My dog Gizmo got along with every other dog except her sister. And they were very little when we got them I had to bottle feed Gizmo and same for my aunt who had the sister they were always around eachother but always had horrible fights. It's a dominance thing from being from the same litter but if Killa who is mostly asserting her dominance then she could have that issue later on, Mine sure did.


----------



## Aireal (Jul 2, 2010)

Yes she does so get on it!!! Ok I already have a spray bottle I'll add the vinegar and will start covering the kennel tonight. Thanks chica hope it helps for the sake of everyone’s sleep in the house


----------



## Xiahko (Feb 24, 2010)

I think it's normal for litter mates,especially female ones,to hate each other in the end.
I think it's normal in terrier behavior. 
You should see the rat terriers next door. Those things are evil. and yet their owner tells me to control Beia,when I have her outside,and the terriers are out..
And they're the ones lunging and barking. Beia just sits there.
I've seen them attack each other often,and I know they're all from the same litter. Cause the people they gave the dogs to,gave them back...Wonder why...*eye roll*


----------



## apbtmom76 (Nov 4, 2008)

it should girl, they do need to feel ike the crate is a safe place, but get used to it at the same time, I did this method with Penny & Orion both and I have never heard them squeal after about a week of the covering and the spray bottle


----------



## Aireal (Jul 2, 2010)

ashes said:


> My dog Gizmo got along with every other dog except her sister.
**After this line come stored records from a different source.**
-- pv_equiv track=rewrite | github.com/spfantasy/LeetCode | OA/20180123.py | func
-- ===== SOURCE A (Python) =====
-- def func(nums):
--     withLast = [None] * len(nums)
--     withoutLast = [None] * len(nums)
--     for i in range(len(nums)):
--         if i - 1 >= 0:
--             withLast[i] = max(
--                 withLast[i - 1], withoutLast[i - 1]) + nums[i]
--             withoutLast[i] = withLast[i - 1]
--         else:
--             withLast[i] = nums[i]
--             withoutLast[i] = 0
--     return max(withLast[-1], withoutLast[-1])
-- ===== SOURCE B (Python) =====
-- def func(nums):
--     # Complement view: answer = sum(nums) minus the minimum-weight set of
--     # skipped elements, where no two adjacent elements may both be skipped.
--     total = sum(nums)
--     skip_any = skip_keep_first = 0
--     for x in reversed(nums):
--         skip_any, skip_keep_first = min(skip_any, x + skip_keep_first), skip_any
--     return total - skip_any
-- ===== Notes on version B (the rewrite author's own statement) =====
-- stated objective: alternative
-- what changed: Recasts the problem as its complement: B returns sum(nums) minus the minimum-weight set of skipped elements (no two adjacent skipped), computed by a right-to-left min recurrence in two scalars, instead of A's left-to-right maximization over two DP arrays; avoiding the array allocation and per-step indexing is a constant-factor speedup.
import Mathlib
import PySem

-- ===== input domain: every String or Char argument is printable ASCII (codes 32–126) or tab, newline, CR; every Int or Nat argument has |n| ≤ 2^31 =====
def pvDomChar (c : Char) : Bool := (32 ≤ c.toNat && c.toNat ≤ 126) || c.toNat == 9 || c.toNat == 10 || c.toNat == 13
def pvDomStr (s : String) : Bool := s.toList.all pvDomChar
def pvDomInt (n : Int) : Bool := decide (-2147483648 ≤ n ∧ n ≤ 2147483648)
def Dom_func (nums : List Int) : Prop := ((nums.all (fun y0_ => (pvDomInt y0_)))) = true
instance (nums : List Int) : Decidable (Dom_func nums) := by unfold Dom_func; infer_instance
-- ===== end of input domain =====

-- B solves the complementary problem (total sum minus a right-to-left minimum over skipped weights) instead of A's forward two-array max DP; equivalence is about the return value only.

-- ===== PORT A =====
-- loop body of A: state = (withLast, withoutLast) filled up to i entries
def funcStep (nums : List Int) (st : List Int × List Int) (i : Int) : List Int × List Int :=
  if i - 1 ≥ 0 then
    (st.1 ++ [max (PySem.List.pyGetD st.1 (i - 1) 0) (PySem.List.pyGetD st.2 (i - 1) 0) + PySem.List.pyGetD nums i 0],
     st.2 ++ [PySem.List.pyGetD st.1 (i - 1) 0])
  else
    (st.1 ++ [PySem.List.pyGetD nums i 0], st.2 ++ [0])

def func (nums : List Int) : Int :=
  let st := (PySem.List.pyRange 0 (nums.length : Int) 1).foldl (funcStep nums) ([], [])
  max (PySem.List.pyGetD st.1 (-1) 0) (PySem.List.pyGetD st.2 (-1) 0)

-- ===== PORT B =====
-- loop body of B: state = (skip_any, skip_keep_first), the two running minima
def func_altStep (s : Int × Int) (x : Int) : Int × Int := (min s.1 (x + s.2), s.1)

def func_alt (nums : List Int) : Int :=
  let total := nums.sum
  let p := nums.reverse.foldl func_altStep (0, 0)
  total - p.1

-- ===== PRECONDITION & SPEC =====
-- Pre_ excludes only the empty list, on which A raises IndexError reading the last DP entry.
def Pre_func (nums : List Int) : Prop := nums ≠ []
instance (nums : List Int) : Decidable (Pre_func nums) := by unfold Pre_func; infer_instance
def pvWitness_func : List Int := [3, -2, 5]

def Spec_func (nums : List Int) (out : Int) : Prop := out = func_alt nums
instance (nums : List Int) (out : Int) : Decidable (Spec_func nums out) := by unfold Spec_func; infer_instance

-- ===== CLAIM (what is proved, stated in full; the proofs are below) =====
def Claim_equal_func : Prop := ∀ (nums : List Int), Dom_func nums → Pre_func nums → Spec_func nums (func nums)

-- ===== LEMMAS AND PROOFS =====

-- proof-side reference: Mx xs = (best sum over xs, best sum with first element taken),
-- where a valid configuration never skips two adjacent elements
def Mx : List Int → Int × Int
  | [] => (0, 0)
  | x :: xs => (max ((Mx xs).2) (x + (Mx xs).1), x + (Mx xs).1)

-- proof-side copy of the forward rolling-scalar recurrence A's arrays implement
def fwdStep (s : Int × Int) (x : Int) : Int × Int := (s.2, max s.2 s.1 + x)

lemma mx_snd_le (xs : List Int) : (Mx xs).2 ≤ (Mx xs).1 := by
  cases xs with
  | nil => simp [Mx]
  | cons x xs => simp [Mx]

-- B's backward min fold is the complement of Mx
lemma bwd_eq (xs : List Int) :
    xs.foldr (fun x s => func_altStep s x) (0, 0)
      = (xs.sum - (Mx xs).1, xs.sum - (Mx xs).2) := by
  induction xs with
  | nil => simp [Mx]
  | cons x xs ih =>
    rw [List.foldr_cons, ih]
    simp only [func_altStep, Mx, List.sum_cons, Prod.mk.injEq]
    constructor
    · omega
    · omega

-- the forward max fold, from any state, computes Mx of the rest
lemma fwd_eq (xs : List Int) : ∀ (s : Int × Int),
    max (xs.foldl fwdStep s).2 (xs.foldl fwdStep s).1
      = max (s.2 + (Mx xs).1) (s.1 + (Mx xs).2) := by
  induction xs with
  | nil => intro s; simp [Mx]
  | cons x xs ih =>
    intro s
    rw [List.foldl_cons, ih]
    simp only [fwdStep, Mx]
    omega

-- reading index (len-1) is reading the last element
lemma getD_len_sub_one (xs : List Int) (hne : xs ≠ []) :
    PySem.List.pyGetD xs ((xs.length : Int) - 1) 0 = PySem.List.pyGetD xs (-1) 0 := by
  have hlen : 0 < xs.length := List.length_pos_iff.mpr hne
  rw [PySem.List.pyGetD_eq_getElem xs 0 (by omega) (by omega),
      PySem.List.pyGetD_neg_one _ _ hne, List.getLast_eq_getElem]
  congr 1
  omega

-- loop invariant: after k iterations A's two array tails are the forward rolling scalars on the k-prefix
lemma loop_inv (nums : List Int) (k : ℕ) (hk : k ≤ nums.length) :
    (((PySem.List.pyRange 0 (k : Int) 1).foldl (funcStep nums) ([], [])).1.length = k) ∧
    (((PySem.List.pyRange 0 (k : Int) 1).foldl (funcStep nums) ([], [])).2.length = k) ∧
    (PySem.List.pyGetD ((PySem.List.pyRange 0 (k : Int) 1).foldl (funcStep nums) ([], [])).1 (-1) 0
      = ((nums.take k).foldl fwdStep (0, 0)).2) ∧
    (PySem.List.pyGetD ((PySem.List.pyRange 0 (k : Int) 1).foldl (funcStep nums) ([], [])).2 (-1) 0
      = ((nums.take k).foldl fwdStep (0, 0)).1) := by
  induction k with
  | zero =>
    rw [show PySem.List.pyRange 0 ((0:ℕ):Int) 1 = [] from PySem.List.pyRange_one_eq_nil (by norm_num)]
    refine ⟨rfl, rfl, ?_, ?_⟩ <;> simp [PySem.List.pyGetD, PySem.List.pyGet?, PySem.List.pyIdx?]
  | succ k ih =>
    obtain ⟨h1, h2, h3, h4⟩ := ih (by omega)
    have hkl : k < nums.length := by omega
    have hsplit : PySem.List.pyRange 0 ((k + 1 : ℕ) : Int) 1
        = PySem.List.pyRange 0 (k : Int) 1 ++ [(k : Int)] := by
      push_cast
      exact PySem.List.pyRange_one_succ_right (by positivity)
    set st := (PySem.List.pyRange 0 (k : Int) 1).foldl (funcStep nums) ([], []) with hst
    have htake : nums.take (k + 1) = nums.take k ++ [nums[k]] := by
      rw [List.take_add_one]
      simp [hkl]
    have hnum : PySem.List.pyGetD nums (k : Int) 0 = nums[k] :=
      PySem.List.pyGetD_ofNat _ _ _ hkl
    rw [hsplit, List.foldl_append, htake, List.foldl_append]
    simp only [List.foldl_cons, List.foldl_nil]
    rw [← hst]
    rcases Nat.eq_zero_or_pos k with hk0 | hkpos
    · subst hk0
      have hstnil : st = ([], []) := by
        rw [Prod.ext_iff]
        exact ⟨List.eq_nil_of_length_eq_zero h1, List.eq_nil_of_length_eq_zero h2⟩
      rw [hstnil]
      simp only [funcStep, fwdStep, Nat.cast_zero, List.take_zero, List.foldl_nil,
        List.nil_append]
      rw [if_neg (by omega : ¬ ((0:Int) - 1 ≥ 0))]
      refine ⟨rfl, rfl, ?_, ?_⟩ <;>
        simp [PySem.List.pyGetD, PySem.List.pyGet?, PySem.List.pyIdx?, hkl]
    · have hne1 : st.1 ≠ [] := by
        intro h; rw [h] at h1; simp at h1; omega
      have hne2 : st.2 ≠ [] := by
        intro h; rw [h] at h2; simp at h2; omega
      have hidx1 : PySem.List.pyGetD st.1 ((k : Int) - 1) 0 = PySem.List.pyGetD st.1 (-1) 0 := by
        conv_lhs => rw [← h1]
        exact getD_len_sub_one _ hne1
      have hidx2 : PySem.List.pyGetD st.2 ((k : Int) - 1) 0 = PySem.List.pyGetD st.2 (-1) 0 := by
        conv_lhs => rw [← h2]
        exact getD_len_sub_one _ hne2
      simp only [funcStep, fwdStep, if_pos (by omega : ((k:Int) - 1 ≥ 0))]
      refine ⟨by simp [h1], by simp [h2], ?_, ?_⟩
      · rw [PySem.List.pyGetD_neg_one_append_singleton, hidx1, hidx2, h3, h4, hnum]
      · rw [PySem.List.pyGetD_neg_one_append_singleton, hidx1, h3]

-- ===== VERDICT (by name: the statement is the Claim_ definition above) =====
theorem func_spec : Claim_equal_func := by
  intro nums _ _
  unfold Spec_func func func_alt
  obtain ⟨_, _, h3, h4⟩ := loop_inv nums nums.length (le_refl _)
  simp only [List.take_length] at h3 h4
  simp only
  rw [h3, h4, fwd_eq]
  rw [List.foldl_reverse]
  have hb := bwd_eq nums
  rw [hb]
  have := mx_snd_le nums
  omega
And they were very little when we got them I had to bottle feed Gizmo and same for my aunt who had the sister they were always around eachother but always had horrible fights. It's a dominance thing from being from the same litter but if Killa who is mostly asserting her dominance then she could have that issue later on, Mine sure did.


Well great :flush: lol thank you though someone with similar problem humm wonder what it is about siblings if its not DA


----------